## Records shown
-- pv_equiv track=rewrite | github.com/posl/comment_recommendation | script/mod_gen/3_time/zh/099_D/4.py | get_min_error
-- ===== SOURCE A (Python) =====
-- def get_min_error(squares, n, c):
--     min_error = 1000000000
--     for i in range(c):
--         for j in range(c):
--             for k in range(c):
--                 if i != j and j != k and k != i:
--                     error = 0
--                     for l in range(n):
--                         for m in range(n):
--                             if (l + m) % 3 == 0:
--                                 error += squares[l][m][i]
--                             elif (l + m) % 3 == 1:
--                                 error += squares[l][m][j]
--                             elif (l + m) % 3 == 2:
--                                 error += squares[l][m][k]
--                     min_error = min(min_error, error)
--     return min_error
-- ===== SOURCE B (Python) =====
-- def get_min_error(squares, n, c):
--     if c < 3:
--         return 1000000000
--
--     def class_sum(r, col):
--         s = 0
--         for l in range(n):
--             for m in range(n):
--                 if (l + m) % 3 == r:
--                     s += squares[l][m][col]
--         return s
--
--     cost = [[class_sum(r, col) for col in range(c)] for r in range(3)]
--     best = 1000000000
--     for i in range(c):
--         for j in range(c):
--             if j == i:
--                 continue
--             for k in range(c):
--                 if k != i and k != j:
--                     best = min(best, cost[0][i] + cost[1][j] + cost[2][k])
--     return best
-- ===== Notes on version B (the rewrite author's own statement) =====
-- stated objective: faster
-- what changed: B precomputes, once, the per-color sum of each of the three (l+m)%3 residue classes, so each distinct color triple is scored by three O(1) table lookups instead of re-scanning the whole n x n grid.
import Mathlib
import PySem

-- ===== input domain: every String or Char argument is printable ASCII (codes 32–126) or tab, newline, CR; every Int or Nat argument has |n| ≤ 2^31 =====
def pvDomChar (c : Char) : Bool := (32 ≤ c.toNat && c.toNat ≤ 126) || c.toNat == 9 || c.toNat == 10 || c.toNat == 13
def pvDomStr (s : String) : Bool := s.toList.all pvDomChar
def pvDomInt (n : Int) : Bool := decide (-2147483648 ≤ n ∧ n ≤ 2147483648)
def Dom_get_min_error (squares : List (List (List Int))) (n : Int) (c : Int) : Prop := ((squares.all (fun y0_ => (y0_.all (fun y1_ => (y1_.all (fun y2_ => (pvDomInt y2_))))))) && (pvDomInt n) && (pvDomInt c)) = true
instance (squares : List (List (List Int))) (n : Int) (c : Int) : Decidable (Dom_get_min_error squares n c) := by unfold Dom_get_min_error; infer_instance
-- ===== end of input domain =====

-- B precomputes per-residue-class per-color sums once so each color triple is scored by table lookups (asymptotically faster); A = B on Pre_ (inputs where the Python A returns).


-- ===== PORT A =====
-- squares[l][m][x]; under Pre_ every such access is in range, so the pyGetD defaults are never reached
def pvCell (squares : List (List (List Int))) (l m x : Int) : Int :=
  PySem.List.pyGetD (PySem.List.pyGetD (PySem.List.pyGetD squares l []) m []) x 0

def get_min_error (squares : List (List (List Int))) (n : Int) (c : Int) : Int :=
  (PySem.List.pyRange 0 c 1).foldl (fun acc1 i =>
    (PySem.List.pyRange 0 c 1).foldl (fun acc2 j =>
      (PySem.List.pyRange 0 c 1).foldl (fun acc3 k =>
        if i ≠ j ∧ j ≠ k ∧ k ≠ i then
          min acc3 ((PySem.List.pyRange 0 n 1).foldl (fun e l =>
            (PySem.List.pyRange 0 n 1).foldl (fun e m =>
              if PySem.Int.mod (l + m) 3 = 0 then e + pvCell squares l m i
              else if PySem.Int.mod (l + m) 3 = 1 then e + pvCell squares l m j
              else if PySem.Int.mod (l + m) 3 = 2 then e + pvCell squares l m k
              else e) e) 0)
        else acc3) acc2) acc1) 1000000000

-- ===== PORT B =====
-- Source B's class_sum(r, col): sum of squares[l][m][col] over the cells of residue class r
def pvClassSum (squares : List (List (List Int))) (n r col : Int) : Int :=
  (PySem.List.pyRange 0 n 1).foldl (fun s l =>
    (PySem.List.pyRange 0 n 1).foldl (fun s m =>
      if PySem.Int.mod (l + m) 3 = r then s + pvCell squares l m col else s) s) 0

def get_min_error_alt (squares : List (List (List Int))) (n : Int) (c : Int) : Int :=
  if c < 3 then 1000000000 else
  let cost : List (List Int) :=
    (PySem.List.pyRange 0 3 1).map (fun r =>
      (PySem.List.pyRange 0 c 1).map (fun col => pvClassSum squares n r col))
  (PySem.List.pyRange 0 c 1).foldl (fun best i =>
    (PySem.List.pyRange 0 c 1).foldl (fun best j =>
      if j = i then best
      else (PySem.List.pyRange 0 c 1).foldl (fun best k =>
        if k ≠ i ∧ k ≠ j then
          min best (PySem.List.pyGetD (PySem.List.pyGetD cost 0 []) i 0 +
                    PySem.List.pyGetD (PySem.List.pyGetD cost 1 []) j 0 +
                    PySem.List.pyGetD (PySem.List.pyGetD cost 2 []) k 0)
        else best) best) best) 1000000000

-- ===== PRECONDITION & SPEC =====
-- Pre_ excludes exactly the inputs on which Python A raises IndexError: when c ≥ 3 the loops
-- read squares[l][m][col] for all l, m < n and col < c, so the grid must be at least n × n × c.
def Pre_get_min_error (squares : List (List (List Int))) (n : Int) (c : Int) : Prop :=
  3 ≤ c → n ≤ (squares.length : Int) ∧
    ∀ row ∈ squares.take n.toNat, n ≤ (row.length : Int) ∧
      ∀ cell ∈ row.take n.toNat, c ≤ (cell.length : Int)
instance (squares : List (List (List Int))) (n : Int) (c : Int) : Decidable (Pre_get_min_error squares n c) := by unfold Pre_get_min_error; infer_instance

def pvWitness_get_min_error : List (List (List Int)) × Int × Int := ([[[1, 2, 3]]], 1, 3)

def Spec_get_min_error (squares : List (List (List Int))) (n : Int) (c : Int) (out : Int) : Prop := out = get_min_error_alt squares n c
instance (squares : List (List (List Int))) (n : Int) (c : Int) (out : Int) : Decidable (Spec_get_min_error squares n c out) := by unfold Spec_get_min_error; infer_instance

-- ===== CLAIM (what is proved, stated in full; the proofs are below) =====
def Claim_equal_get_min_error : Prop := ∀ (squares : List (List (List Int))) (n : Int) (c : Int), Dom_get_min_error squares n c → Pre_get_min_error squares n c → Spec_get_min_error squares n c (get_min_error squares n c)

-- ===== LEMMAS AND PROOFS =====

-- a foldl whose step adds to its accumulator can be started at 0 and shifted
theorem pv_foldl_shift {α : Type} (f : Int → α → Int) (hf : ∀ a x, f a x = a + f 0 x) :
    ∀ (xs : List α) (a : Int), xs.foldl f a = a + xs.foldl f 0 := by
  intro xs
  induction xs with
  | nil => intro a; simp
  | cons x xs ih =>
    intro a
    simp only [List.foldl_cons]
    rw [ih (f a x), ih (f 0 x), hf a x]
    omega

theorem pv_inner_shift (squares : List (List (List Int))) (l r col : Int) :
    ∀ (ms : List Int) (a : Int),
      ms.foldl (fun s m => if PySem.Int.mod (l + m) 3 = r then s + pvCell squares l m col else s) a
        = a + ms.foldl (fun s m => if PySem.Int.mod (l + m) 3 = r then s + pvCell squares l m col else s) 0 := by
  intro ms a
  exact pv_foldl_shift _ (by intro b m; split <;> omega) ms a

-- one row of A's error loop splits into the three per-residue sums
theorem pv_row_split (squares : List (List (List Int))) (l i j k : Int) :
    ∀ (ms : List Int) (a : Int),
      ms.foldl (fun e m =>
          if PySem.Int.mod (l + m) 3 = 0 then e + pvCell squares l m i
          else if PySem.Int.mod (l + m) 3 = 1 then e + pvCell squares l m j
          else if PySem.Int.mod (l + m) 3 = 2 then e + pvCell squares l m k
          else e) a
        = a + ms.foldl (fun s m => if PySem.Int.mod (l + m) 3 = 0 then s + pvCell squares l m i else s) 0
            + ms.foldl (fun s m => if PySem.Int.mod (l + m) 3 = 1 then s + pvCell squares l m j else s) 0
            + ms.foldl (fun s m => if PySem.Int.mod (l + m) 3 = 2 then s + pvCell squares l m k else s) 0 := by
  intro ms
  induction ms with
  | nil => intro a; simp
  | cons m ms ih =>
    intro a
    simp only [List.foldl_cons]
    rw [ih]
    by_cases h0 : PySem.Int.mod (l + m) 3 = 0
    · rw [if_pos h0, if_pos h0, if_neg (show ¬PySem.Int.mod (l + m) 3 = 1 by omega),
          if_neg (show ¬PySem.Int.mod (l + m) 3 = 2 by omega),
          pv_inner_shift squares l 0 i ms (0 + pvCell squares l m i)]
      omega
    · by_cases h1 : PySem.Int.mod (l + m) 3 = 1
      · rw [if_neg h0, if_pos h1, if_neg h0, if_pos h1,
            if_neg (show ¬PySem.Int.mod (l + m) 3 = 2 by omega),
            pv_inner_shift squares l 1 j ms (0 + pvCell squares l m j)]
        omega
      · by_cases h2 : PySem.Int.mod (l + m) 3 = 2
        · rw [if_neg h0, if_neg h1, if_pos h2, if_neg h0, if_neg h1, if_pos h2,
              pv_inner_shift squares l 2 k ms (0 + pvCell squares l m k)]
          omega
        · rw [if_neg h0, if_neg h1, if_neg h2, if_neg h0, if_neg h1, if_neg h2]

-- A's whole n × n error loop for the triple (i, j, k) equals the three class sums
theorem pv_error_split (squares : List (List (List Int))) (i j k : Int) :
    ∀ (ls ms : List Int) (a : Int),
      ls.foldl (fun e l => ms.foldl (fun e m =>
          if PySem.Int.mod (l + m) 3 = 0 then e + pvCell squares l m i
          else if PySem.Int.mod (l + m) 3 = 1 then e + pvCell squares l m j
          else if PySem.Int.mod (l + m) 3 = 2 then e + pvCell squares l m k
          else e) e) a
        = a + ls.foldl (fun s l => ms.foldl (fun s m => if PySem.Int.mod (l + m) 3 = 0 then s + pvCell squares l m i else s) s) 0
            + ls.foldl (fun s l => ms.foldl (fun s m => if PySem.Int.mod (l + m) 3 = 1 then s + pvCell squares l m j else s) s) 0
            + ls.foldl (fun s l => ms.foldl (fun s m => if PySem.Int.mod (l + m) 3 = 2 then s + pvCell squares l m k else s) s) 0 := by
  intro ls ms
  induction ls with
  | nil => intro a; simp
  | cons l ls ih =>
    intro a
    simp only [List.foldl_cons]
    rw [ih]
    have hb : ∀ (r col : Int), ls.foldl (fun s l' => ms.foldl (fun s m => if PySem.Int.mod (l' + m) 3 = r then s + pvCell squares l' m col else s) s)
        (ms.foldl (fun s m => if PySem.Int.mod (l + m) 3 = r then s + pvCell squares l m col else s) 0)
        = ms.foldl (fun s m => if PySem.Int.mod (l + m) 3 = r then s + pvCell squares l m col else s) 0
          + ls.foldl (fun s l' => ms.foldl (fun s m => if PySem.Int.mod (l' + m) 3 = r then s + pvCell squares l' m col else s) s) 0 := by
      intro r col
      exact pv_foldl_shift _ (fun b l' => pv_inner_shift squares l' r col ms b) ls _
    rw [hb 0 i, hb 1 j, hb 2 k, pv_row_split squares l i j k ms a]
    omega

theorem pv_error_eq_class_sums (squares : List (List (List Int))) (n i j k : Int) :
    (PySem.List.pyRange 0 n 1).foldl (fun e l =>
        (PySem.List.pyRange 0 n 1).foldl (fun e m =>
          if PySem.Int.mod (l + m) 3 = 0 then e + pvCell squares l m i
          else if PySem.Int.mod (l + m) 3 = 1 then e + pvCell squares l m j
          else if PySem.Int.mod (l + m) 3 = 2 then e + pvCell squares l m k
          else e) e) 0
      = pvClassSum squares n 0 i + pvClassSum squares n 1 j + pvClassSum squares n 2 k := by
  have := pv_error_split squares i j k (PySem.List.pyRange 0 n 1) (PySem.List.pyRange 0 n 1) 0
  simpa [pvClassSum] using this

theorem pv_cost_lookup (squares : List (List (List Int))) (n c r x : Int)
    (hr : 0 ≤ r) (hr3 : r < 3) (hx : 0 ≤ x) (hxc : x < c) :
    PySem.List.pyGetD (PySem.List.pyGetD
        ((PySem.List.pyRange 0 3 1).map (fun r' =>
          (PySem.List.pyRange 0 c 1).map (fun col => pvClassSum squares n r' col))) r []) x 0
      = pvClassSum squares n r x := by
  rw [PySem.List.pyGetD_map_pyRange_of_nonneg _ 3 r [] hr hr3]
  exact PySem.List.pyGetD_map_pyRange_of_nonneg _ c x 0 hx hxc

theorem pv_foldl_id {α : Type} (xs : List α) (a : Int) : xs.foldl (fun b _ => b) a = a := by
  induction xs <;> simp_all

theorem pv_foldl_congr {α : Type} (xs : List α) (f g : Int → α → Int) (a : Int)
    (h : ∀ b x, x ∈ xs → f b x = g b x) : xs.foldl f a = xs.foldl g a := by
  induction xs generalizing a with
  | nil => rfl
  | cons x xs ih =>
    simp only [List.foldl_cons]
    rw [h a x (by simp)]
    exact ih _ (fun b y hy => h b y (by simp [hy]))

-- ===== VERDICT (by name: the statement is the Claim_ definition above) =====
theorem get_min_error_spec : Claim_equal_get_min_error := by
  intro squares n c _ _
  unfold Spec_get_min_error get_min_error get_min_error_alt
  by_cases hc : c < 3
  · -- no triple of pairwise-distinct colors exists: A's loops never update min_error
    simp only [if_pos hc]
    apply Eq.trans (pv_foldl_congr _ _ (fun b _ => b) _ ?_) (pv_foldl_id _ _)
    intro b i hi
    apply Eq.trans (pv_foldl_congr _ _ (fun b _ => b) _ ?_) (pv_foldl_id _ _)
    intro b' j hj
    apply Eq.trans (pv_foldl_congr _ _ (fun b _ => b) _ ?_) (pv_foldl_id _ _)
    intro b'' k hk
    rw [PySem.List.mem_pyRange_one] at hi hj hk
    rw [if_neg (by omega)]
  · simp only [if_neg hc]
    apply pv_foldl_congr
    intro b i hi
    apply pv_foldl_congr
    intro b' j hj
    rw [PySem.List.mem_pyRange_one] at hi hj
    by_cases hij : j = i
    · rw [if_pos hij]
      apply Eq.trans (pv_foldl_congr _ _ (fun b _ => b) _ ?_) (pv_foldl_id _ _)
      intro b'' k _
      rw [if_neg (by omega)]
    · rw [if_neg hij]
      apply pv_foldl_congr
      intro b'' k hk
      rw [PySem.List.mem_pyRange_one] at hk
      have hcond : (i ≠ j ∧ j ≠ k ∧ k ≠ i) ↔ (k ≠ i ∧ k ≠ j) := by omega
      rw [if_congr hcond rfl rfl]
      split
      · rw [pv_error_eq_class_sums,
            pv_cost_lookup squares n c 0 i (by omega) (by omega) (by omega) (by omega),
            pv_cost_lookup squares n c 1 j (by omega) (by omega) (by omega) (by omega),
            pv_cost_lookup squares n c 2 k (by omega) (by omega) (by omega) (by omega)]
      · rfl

## Work order
Look through the listing and extract every line with "what" in it.

## Expected answer
-- what changed: B precomputes, once, the per-color sum of each of the three (l+m)%3 residue classes, so each distinct color triple is scored by three O(1) table lookups instead of re-scanning the whole n x n grid.
-- ===== CLAIM (what is proved, stated in full; the proofs are below) =====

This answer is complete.